Stored data entries:
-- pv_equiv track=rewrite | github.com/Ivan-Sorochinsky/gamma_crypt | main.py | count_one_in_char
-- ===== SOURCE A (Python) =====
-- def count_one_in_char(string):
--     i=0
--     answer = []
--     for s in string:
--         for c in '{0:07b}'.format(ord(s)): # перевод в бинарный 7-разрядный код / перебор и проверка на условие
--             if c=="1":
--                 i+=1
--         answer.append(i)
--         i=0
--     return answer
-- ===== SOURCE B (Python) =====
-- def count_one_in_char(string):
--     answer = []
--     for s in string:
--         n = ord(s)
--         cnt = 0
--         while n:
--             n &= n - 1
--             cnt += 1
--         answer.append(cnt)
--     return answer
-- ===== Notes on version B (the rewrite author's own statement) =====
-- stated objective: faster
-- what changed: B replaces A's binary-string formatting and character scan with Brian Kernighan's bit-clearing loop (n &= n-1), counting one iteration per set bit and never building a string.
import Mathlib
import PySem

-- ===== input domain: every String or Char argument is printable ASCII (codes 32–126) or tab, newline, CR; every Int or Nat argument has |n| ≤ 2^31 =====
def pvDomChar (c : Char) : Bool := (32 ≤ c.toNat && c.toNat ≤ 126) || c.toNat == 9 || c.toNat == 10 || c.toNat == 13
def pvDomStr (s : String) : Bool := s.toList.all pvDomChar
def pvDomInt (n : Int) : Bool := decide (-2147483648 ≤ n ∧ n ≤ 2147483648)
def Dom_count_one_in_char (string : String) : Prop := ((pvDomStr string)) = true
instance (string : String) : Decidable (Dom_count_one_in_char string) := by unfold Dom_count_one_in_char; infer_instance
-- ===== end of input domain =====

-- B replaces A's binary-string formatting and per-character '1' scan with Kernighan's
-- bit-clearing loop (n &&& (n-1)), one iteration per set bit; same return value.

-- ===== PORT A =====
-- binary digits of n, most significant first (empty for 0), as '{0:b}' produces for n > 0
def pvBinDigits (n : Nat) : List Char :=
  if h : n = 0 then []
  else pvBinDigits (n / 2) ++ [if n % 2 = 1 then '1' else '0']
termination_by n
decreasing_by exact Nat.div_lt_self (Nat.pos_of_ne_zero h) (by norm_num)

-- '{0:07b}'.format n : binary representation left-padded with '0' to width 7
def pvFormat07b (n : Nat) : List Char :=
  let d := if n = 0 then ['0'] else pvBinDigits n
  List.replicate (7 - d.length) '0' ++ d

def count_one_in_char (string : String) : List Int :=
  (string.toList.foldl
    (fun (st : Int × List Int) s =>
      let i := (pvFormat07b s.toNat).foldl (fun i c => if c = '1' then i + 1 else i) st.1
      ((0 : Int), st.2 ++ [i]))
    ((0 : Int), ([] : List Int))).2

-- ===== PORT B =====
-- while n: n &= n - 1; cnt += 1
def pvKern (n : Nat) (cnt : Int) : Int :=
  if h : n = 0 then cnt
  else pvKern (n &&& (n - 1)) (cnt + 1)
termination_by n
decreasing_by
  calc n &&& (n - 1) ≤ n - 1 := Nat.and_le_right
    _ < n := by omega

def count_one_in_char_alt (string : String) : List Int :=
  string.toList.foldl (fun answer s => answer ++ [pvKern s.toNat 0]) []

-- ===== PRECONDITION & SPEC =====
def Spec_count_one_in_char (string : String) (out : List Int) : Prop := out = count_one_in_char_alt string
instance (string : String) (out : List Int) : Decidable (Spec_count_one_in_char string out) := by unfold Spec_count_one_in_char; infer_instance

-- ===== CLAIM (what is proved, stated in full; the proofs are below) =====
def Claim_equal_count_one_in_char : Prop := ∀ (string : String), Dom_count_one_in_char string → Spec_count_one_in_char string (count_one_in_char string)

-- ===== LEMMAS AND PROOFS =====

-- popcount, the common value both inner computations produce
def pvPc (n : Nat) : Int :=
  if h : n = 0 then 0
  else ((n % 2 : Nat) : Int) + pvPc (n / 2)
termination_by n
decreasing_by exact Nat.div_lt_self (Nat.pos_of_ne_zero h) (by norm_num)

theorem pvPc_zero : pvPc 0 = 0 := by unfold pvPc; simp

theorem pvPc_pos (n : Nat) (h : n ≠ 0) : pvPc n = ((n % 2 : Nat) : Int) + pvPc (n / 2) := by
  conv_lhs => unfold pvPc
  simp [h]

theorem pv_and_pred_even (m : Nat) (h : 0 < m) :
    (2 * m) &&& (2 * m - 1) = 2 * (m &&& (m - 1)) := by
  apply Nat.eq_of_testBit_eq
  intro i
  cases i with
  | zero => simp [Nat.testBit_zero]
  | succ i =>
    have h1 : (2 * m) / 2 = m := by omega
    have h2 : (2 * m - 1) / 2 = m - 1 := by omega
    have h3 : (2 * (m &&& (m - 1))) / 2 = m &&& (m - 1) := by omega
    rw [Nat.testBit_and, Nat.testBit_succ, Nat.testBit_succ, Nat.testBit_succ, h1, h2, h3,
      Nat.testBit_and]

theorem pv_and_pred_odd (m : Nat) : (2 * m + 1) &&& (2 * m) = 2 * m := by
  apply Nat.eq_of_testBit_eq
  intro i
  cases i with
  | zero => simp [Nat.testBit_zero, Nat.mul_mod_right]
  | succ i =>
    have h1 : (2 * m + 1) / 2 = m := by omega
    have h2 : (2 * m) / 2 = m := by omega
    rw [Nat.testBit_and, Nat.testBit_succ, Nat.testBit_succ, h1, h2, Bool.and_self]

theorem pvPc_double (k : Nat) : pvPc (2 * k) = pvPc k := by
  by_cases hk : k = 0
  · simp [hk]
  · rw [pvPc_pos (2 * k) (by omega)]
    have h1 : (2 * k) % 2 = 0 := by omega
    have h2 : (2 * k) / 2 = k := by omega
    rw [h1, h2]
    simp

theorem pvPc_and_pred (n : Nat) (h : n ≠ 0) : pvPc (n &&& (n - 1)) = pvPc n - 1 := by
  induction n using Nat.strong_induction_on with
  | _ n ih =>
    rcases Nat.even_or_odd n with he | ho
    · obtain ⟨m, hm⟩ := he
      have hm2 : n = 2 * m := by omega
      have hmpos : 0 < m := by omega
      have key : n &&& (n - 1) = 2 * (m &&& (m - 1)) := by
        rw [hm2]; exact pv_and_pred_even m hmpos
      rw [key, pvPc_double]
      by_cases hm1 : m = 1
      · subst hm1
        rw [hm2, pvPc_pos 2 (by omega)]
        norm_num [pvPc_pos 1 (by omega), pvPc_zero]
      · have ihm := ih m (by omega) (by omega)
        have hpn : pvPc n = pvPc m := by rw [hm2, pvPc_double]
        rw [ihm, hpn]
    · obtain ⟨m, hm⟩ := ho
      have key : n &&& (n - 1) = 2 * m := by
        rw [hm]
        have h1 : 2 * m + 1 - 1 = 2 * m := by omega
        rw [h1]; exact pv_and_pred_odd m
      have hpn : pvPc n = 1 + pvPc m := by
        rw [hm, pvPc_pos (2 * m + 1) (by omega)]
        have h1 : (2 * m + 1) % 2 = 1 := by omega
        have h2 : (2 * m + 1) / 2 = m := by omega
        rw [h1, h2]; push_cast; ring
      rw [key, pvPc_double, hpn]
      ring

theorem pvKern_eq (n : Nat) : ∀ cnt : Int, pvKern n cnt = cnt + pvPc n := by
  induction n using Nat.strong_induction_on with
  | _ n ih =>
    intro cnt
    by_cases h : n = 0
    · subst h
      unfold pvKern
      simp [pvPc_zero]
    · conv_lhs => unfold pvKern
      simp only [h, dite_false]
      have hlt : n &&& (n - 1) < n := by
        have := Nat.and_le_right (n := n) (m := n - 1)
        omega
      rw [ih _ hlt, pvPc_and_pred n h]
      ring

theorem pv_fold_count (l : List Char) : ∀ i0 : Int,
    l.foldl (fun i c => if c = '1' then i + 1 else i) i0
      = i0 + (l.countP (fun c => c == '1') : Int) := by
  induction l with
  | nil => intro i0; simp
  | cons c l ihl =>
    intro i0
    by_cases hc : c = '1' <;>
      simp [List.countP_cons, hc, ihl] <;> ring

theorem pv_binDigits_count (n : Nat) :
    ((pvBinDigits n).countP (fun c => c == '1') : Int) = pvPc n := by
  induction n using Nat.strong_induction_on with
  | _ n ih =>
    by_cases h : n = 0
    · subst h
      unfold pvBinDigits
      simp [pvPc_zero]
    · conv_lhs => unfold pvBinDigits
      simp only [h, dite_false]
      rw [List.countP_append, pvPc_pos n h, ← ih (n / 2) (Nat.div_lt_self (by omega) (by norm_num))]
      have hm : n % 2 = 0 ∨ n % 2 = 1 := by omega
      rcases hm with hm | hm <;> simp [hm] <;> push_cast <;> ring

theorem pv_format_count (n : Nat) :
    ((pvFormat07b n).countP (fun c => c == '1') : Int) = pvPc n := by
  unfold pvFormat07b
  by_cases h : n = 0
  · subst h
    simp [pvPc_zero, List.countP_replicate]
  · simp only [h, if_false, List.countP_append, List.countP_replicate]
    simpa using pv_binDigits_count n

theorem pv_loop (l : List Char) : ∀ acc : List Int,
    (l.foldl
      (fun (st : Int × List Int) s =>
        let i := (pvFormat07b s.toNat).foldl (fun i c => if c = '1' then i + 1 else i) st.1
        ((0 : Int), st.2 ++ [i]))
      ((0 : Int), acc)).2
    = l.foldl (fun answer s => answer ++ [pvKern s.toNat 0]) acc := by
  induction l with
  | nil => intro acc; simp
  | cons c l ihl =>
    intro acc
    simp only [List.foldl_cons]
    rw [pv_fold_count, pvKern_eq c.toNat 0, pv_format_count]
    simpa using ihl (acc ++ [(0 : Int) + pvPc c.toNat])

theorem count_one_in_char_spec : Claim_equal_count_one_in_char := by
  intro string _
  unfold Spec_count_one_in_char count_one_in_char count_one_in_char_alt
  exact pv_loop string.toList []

...

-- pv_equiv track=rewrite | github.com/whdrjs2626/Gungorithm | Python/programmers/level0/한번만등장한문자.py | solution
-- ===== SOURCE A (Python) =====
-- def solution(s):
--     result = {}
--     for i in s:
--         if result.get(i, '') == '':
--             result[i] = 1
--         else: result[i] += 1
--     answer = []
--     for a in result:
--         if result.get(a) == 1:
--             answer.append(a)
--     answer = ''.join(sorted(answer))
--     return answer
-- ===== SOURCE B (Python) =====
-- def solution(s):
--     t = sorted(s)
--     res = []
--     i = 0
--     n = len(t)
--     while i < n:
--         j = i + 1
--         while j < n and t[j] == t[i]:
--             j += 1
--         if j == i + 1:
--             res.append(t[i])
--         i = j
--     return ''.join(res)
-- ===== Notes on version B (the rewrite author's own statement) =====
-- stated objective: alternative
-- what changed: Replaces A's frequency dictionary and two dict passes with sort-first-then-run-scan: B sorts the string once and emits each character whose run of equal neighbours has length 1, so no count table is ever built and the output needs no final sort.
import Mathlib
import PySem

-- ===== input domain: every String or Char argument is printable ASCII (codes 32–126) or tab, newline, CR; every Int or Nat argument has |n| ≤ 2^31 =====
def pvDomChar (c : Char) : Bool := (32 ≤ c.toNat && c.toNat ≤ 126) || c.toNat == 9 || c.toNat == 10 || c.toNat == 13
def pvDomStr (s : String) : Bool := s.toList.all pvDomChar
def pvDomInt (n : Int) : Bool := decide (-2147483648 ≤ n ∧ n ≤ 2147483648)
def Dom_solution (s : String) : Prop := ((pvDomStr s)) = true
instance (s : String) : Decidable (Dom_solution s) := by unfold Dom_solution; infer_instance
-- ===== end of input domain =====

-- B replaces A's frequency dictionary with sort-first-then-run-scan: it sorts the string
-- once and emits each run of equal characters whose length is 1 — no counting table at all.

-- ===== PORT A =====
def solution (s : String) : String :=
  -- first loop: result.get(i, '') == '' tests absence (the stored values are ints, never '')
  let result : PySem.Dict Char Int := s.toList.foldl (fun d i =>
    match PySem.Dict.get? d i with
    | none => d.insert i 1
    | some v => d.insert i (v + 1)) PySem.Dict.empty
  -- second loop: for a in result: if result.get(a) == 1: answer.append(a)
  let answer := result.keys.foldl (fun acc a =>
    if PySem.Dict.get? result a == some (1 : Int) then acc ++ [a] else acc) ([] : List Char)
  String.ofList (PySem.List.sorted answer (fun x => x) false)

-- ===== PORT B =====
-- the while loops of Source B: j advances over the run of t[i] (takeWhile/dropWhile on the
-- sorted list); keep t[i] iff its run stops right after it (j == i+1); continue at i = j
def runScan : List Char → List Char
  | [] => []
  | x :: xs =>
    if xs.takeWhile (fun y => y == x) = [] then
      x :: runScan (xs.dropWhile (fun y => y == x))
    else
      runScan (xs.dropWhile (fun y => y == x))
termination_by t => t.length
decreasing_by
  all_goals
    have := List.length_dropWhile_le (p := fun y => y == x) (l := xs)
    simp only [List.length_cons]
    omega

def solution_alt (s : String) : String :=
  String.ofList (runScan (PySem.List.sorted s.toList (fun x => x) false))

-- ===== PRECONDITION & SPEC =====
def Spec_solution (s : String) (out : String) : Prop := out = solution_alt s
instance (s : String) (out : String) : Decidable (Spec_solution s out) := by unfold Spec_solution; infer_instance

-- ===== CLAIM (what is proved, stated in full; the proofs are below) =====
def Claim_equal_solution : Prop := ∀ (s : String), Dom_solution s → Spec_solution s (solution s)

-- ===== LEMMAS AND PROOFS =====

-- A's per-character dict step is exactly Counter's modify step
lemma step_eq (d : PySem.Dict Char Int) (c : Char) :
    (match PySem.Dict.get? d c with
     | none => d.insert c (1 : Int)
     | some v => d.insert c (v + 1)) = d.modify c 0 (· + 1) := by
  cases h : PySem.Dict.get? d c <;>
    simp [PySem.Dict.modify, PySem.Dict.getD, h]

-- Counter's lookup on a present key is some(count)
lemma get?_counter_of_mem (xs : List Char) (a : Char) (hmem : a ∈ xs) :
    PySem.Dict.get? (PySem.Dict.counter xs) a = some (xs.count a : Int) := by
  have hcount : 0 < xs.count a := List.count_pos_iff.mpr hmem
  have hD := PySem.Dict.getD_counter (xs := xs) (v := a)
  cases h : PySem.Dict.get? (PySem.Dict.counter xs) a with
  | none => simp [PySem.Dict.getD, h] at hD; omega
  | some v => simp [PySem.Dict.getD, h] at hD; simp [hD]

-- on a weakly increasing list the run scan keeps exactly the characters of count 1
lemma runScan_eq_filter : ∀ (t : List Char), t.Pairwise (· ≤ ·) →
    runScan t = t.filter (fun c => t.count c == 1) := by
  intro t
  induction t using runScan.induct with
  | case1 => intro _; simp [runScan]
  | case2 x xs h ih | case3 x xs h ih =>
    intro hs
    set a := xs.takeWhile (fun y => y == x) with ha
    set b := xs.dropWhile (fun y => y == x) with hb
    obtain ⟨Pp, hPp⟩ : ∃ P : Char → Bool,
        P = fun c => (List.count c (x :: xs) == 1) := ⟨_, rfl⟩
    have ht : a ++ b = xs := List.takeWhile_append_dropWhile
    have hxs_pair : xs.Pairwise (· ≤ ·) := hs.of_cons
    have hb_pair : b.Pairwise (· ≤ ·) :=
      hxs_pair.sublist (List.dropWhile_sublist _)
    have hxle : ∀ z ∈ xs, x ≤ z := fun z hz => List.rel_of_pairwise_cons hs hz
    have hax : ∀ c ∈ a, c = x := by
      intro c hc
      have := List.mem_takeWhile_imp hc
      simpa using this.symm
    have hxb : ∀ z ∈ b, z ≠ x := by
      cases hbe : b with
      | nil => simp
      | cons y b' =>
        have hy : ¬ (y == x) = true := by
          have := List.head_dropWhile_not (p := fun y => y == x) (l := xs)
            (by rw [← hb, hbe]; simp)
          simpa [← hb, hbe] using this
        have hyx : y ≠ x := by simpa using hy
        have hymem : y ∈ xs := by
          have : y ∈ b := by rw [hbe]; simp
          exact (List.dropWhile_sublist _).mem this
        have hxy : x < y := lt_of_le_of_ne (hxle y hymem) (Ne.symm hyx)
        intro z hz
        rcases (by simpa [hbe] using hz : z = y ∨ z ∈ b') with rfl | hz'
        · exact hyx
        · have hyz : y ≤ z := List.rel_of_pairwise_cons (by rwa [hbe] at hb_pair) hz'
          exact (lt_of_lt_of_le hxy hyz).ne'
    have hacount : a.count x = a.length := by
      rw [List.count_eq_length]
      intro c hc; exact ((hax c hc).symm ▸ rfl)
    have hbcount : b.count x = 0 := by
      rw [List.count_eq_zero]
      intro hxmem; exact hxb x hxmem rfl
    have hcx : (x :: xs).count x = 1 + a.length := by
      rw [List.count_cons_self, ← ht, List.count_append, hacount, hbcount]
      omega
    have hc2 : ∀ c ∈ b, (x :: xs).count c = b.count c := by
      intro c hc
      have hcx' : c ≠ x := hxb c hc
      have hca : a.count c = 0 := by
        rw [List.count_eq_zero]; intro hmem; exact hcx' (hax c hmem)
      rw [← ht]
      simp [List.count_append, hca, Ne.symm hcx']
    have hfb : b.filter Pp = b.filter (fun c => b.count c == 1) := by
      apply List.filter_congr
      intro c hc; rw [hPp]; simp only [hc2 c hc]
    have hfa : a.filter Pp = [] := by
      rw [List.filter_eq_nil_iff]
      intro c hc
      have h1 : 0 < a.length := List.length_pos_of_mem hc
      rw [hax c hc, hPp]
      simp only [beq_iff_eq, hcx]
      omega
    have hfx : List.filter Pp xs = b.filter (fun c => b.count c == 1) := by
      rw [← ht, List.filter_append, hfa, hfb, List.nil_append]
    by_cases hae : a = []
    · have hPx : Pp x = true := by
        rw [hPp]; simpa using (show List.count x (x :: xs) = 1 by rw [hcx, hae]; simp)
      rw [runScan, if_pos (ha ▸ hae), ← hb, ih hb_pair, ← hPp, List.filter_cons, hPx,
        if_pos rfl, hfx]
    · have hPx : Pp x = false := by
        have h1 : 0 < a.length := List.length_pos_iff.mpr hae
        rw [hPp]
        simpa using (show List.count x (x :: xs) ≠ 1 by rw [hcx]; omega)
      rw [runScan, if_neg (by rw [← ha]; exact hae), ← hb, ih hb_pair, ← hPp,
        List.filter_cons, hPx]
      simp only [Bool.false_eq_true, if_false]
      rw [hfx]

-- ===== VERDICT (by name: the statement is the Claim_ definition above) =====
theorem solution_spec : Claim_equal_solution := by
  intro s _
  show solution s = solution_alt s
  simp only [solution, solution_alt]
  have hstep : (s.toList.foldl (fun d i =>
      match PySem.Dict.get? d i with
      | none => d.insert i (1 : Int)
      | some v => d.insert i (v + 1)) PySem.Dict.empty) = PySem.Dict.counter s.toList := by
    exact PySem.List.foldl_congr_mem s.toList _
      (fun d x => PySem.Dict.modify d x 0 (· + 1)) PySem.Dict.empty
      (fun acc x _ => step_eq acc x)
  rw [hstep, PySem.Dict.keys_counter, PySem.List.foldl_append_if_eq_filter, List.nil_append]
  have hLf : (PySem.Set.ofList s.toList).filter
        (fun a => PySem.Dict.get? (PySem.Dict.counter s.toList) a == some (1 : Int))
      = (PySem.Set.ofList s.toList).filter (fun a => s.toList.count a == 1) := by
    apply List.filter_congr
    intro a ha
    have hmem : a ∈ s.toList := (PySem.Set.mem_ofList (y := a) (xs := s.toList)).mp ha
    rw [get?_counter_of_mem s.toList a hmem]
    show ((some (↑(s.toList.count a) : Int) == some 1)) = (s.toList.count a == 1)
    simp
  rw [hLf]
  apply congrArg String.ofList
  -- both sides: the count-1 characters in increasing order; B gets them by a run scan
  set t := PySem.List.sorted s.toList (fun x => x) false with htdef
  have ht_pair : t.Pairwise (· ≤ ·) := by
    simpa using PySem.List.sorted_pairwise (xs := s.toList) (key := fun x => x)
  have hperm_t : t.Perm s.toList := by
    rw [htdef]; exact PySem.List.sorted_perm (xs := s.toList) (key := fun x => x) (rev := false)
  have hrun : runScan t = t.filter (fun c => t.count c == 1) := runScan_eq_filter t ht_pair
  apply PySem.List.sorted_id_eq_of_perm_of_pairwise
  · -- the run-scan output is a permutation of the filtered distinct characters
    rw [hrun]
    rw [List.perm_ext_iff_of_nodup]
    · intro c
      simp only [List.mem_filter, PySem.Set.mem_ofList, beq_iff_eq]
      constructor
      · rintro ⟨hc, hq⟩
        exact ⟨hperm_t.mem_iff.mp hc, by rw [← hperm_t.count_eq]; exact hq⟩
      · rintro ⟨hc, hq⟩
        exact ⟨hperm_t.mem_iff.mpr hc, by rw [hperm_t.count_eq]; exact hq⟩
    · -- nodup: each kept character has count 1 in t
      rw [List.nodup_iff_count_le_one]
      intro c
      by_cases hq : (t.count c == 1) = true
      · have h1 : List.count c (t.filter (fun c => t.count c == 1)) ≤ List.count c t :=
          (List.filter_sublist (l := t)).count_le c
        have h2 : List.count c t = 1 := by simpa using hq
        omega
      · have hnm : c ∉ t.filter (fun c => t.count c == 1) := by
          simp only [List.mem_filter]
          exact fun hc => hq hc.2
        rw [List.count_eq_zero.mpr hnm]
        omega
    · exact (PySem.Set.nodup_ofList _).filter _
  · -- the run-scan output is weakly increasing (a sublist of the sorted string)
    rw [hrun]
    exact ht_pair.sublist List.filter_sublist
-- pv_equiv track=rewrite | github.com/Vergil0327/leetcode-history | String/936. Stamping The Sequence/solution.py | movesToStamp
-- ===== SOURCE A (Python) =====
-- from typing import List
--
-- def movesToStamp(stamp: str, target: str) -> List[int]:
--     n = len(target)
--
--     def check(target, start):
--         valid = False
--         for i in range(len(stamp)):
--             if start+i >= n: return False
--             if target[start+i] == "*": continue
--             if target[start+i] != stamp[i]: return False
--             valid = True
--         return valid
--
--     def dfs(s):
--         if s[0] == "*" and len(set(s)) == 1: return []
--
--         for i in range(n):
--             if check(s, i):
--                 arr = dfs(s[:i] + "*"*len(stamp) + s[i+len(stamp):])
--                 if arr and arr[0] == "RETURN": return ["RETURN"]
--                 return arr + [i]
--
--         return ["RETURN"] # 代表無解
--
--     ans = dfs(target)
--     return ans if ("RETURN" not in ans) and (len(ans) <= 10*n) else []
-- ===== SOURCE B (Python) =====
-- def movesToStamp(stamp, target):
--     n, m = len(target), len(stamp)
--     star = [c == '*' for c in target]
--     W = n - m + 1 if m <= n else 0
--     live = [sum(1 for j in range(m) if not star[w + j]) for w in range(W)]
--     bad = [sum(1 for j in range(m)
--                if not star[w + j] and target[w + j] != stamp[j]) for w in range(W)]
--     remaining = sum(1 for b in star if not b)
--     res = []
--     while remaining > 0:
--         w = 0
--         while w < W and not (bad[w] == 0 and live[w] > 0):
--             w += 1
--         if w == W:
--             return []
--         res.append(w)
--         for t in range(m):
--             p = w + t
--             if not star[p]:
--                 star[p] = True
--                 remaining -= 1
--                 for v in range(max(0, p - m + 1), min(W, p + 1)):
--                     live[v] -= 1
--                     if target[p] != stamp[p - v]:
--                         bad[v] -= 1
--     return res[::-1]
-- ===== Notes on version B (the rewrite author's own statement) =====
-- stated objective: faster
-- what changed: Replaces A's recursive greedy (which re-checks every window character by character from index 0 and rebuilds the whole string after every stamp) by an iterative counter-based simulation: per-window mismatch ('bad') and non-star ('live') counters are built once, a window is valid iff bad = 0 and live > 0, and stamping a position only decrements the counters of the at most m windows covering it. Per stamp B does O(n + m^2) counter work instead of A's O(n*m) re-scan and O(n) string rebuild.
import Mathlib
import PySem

Problem to work on ->
Could you find every line in the records above that has the string "increasing" and copy it?

Response below ->
-- on a weakly increasing list the run scan keeps exactly the characters of count 1
  -- both sides: the count-1 characters in increasing order; B gets them by a run scan
  · -- the run-scan output is weakly increasing (a sublist of the sorted string)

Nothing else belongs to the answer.